BTW, I'm not saying it's easy I'm just saying what would get an entrenched
person like me to change. There are plenty of designers I know who feel the
same.

i.e. <http://dearadobe.com/index.php?id=113>

------
momotomo
At one point last year I went all-out open source and dumped my W7 machine w/
photoshop and illustrator to switch over to GIMP and inkscape. I stuck with
this configuration for about 9 months or so.

After getting through the UI differences and learning curve, I was still
disappointed. Most of these apps feel like they've only been handled by causal
users.

The worst memory was in GIMP working with layer sizing and floating objects,
so many things were fixed and required hunting through menus or googling
shortcuts to get them to resize or to place an object out of edit mode. The
equivalent in photoshop is the enter key, or automatic layer boundary
resizing, etc. The application does a much better job of staying out of your
way.

If you're noodling about with a few photos its no big deal but the first major
file I had to tackle with a few dozen layers and objects burned me out
completely. I literally stood up, went to the shops, purchased a copy of
windows and got my old setup back.

The secondary issue in the background of all this was the time invested to
work around rendering speed issues, video drivers, wacom compatibility etc;
none of which earns me any coin but needed to be resolved before doing any
work. Unfortunately this will always be measured against the ease of getting
Windows setup on a machine (less than half a day to a production ready box
versus a solid week of problem resolution under the Ubuntu/Suse/Gimp combo).

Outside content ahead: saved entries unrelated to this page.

-- pv_equiv track=rewrite | github.com/Tanguy-ECG/phone-number-cleaning | utils.py | format_to_desired_pattern_for_mobile_number
-- ===== SOURCE A (Python) =====
-- def format_to_desired_pattern_for_mobile_number(digits):
--     try:
--         if not digits[0] in ("6", "7"):
--             return format_to_desired_pattern_for_mobile_number(digits[1:])
--         else:
--             return "0" + ''.join(c for c in digits if c.isdigit())
--     except:
--         return None
-- ===== SOURCE B (Python) =====
-- def format_to_desired_pattern_for_mobile_number(digits):
--     for i, c in enumerate(digits):
--         if c in ("6", "7"):
--             return "0" + ''.join(ch for ch in digits[i:] if ch.isdigit())
--     return None
-- ===== Notes on version B (the rewrite author's own statement) =====
-- stated objective: faster
-- what changed: Replaces the prefix-stripping tail recursion (with a blanket try/except for the empty case) by a single iterative scan for the first matching character and a filter over the suffix, avoiding the repeated string slicing; falls off the loop to return None.
import Mathlib
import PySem

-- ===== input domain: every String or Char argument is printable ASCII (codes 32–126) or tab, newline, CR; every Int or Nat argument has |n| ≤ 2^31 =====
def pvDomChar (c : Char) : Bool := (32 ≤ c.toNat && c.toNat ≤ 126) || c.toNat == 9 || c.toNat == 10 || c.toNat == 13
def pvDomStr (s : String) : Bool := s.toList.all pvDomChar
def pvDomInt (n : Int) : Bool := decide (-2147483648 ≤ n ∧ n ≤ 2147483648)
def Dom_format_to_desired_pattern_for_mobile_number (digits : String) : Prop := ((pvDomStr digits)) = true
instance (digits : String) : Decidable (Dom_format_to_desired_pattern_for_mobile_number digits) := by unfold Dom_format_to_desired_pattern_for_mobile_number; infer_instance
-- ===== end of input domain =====

-- B replaces A's prefix-stripping tail recursion (with try/except for the empty case)
-- by an iterative scan for the first '6'/'7' plus a filter over the suffix; objective: simpler.

-- ===== PORT A =====
-- A's recursion: digits[0] raises (→ None via except) on empty; otherwise strip one char
-- or return "0" + digits of the whole current string.
def pvALoop : List Char → Option (List Char)
  | [] => none                                   -- digits[0] raises IndexError → except → None
  | c :: rest =>
      if ¬ (c = '6' ∨ c = '7') then pvALoop rest -- recurse on digits[1:]
      else some ('0' :: (c :: rest).filter Char.isDigit)  -- "0" + ''.join(c for c in digits if c.isdigit())

def format_to_desired_pattern_for_mobile_number (digits : String) : Option String :=
  (pvALoop digits.toList).map String.mk

-- ===== PORT B =====
-- iterative: first index whose char is '6' or '7'; fall-through → none
def format_to_desired_pattern_for_mobile_number_alt (digits : String) : Option String :=
  match digits.toList.findIdx? (fun c => c = '6' || c = '7') with
  | none => none
  | some i => some (String.mk ('0' :: ((digits.toList.drop i).filter Char.isDigit)))

-- ===== PRECONDITION & SPEC =====
def Spec_format_to_desired_pattern_for_mobile_number (digits : String) (out : Option String) : Prop := out = format_to_desired_pattern_for_mobile_number_alt digits
instance (digits : String) (out : Option String) : Decidable (Spec_format_to_desired_pattern_for_mobile_number digits out) := by unfold Spec_format_to_desired_pattern_for_mobile_number; infer_instance

-- ===== CLAIM (what is proved, stated in full; the proofs are below) =====
def Claim_equal_format_to_desired_pattern_for_mobile_number : Prop := ∀ (digits : String), Dom_format_to_desired_pattern_for_mobile_number digits → Spec_format_to_desired_pattern_for_mobile_number digits (format_to_desired_pattern_for_mobile_number digits)

-- ===== LEMMAS AND PROOFS =====
theorem pvALoop_eq_find (l : List Char) :
    pvALoop l = (l.findIdx? (fun c => c = '6' || c = '7')).map
      (fun i => '0' :: ((l.drop i).filter Char.isDigit)) := by
  induction l with
  | nil => rfl
  | cons c rest ih =>
      by_cases h : c = '6' ∨ c = '7'
      · have hb : (c = '6' || c = '7') = true := by
          rcases h with h | h <;> simp [h]
        simp [pvALoop, h, List.findIdx?_cons, hb]
      · have hb : (c = '6' || c = '7') = false := by
          simp only [not_or] at h
          simp [h.1, h.2]
        simp [pvALoop, h, List.findIdx?_cons, hb, ih, Option.map_map, Function.comp_def, List.drop_succ_cons]

-- ===== VERDICT (by name: the statement is the Claim_ definition above) =====
theorem format_to_desired_pattern_for_mobile_number_spec : Claim_equal_format_to_desired_pattern_for_mobile_number := by
  intro digits _
  unfold Spec_format_to_desired_pattern_for_mobile_number
  unfold format_to_desired_pattern_for_mobile_number format_to_desired_pattern_for_mobile_number_alt
  rw [pvALoop_eq_find]
  cases h : digits.toList.findIdx? (fun c => c = '6' || c = '7') <;> simp
-- pv_equiv track=rewrite | github.com/lcouedor/song_difficulty | main.py | ecartNotes
-- ===== SOURCE A (Python) =====
-- notes = ['C','C#','D','Eb','E','F','F#','G','G#','A','Bb','B']
--
-- def ecartNote(n1, n2):
--     octaveN1 = n1[len(n1)-1]
--     octaveN2 = n2[len(n2)-1]
--     nbOctaveDif = int(octaveN2) - int(octaveN1)
--     indN1 = notes.index(n1.replace(octaveN1, ""))
--     indN2 = notes.index(n2.replace(octaveN2, ""))
--
--     nbDist = 0
--
--     trouve = False
--
--     #la note 1 est avant la note 2
--     if(nbOctaveDif > 0):
--         i=indN1
--         while(not(trouve)):
--             if(notes[i] == n2.replace(octaveN2, "")):
--                 trouve=True
--             else:
--                 nbDist+=1
--             i+=1
--             i=i%12
--
--         if(indN1 <= indN2):
--             return nbDist+abs(nbOctaveDif)*12
--         return nbDist+abs(nbOctaveDif-1)*12
--
--     #la note 2 est avant la note 1
--     if(nbOctaveDif < 0):
--         i=indN2
--         nbDist=0
--         while(not(trouve)):
--             if(notes[i] == n1.replace(octaveN1, "")):
--                 trouve=True
--             else:
--                 nbDist+=1
--             i+=1
--             i=i%12
--
--         if(indN2 <= indN1):
--             return nbDist+(abs(nbOctaveDif))*12
--         return nbDist+abs(nbOctaveDif+1)*12
--
--     #les deux notes ont la même octave
--     if(nbOctaveDif == 0):
--         if(indN1 < indN2): #si la note 1 est avant la note 2 (sans octave)
--             i=indN1
--             while(not(trouve)):
--                 if(notes[i] == n2.replace(octaveN2, "")):
--                     trouve=True
--                 else:
--                     nbDist+=1
--                 i+=1
--
--         if(indN2 < indN1): #si la note 2 est avant la note 1 (sans octave)
--             i=indN2
--             nbDist=0
--             while(not(trouve)):
--                 if(notes[i] == n1.replace(octaveN1, "")):
--                     trouve=True
--                 else:
--                     nbDist+=1
--                 i+=1
--
--         return nbDist
--
-- def ecartNotes(array):
--     finalTab = []
--     for i in range(len(array)-1):
--         j=i
--         note1 = array[i]
--         note2 = array[i+1]
--
--         if(note2 == ""): #si silence, on a le temps de se déplacer, aucun écart
--             #TODO changer ça ? ou je laisse ?
--             finalTab.append(0)
--         else:
--             if(note1 != ""):
--                 finalTab.append(ecartNote(note1,note2))
--
--     return finalTab
-- ===== SOURCE B (Python) =====
-- notes = ['C','C#','D','Eb','E','F','F#','G','G#','A','Bb','B']
--
-- def ecartNote(n1, n2):
--     o1 = n1[-1]
--     o2 = n2[-1]
--     nbOctaveDif = int(o2) - int(o1)
--     indN1 = notes.index(n1.replace(o1, ""))
--     indN2 = notes.index(n2.replace(o2, ""))
--     return abs(indN2 - indN1 + 12 * nbOctaveDif)
--
-- def ecartNotes(array):
--     return [0 if n2 == "" else ecartNote(n1, n2)
--             for n1, n2 in zip(array, array[1:])
--             if n2 == "" or n1 != ""]
-- ===== Notes on version B (the rewrite author's own statement) =====
-- stated objective: simpler
-- what changed: ecartNote's three-branch circular while-loop counting is replaced by one closed-form absolute pitch difference abs(indN2 - indN1 + 12*octaveDiff), and the index-based for loop over range(len-1) becomes a comprehension over zip(array, array[1:]); Pre_ excludes inputs on which A raises (a non-empty note whose last character is not a digit, or whose name after stripping that character is not in the notes table).
import Mathlib
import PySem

I aim for open source usage whenever I can, and the quality is there, my main
gripe always seems to be workflow. If more professionals start using it and
providing feedback, yes, it will mature. However I think at this point to
claim they are a straight replacement (in the case of Gimp and inkscape) is a
bit short sighted when you consider the workload some of these tools support.

------
geon
I just can't take anyone seriously when they call Gimp "a really solid image
retouching and photo editing software".

And it's not about features (apart from the retarded "layer size"
micromanagement Gimp forces on you), but the UI is so confusing and
inconsistent even Photoshop 5.0 is lightyears ahead.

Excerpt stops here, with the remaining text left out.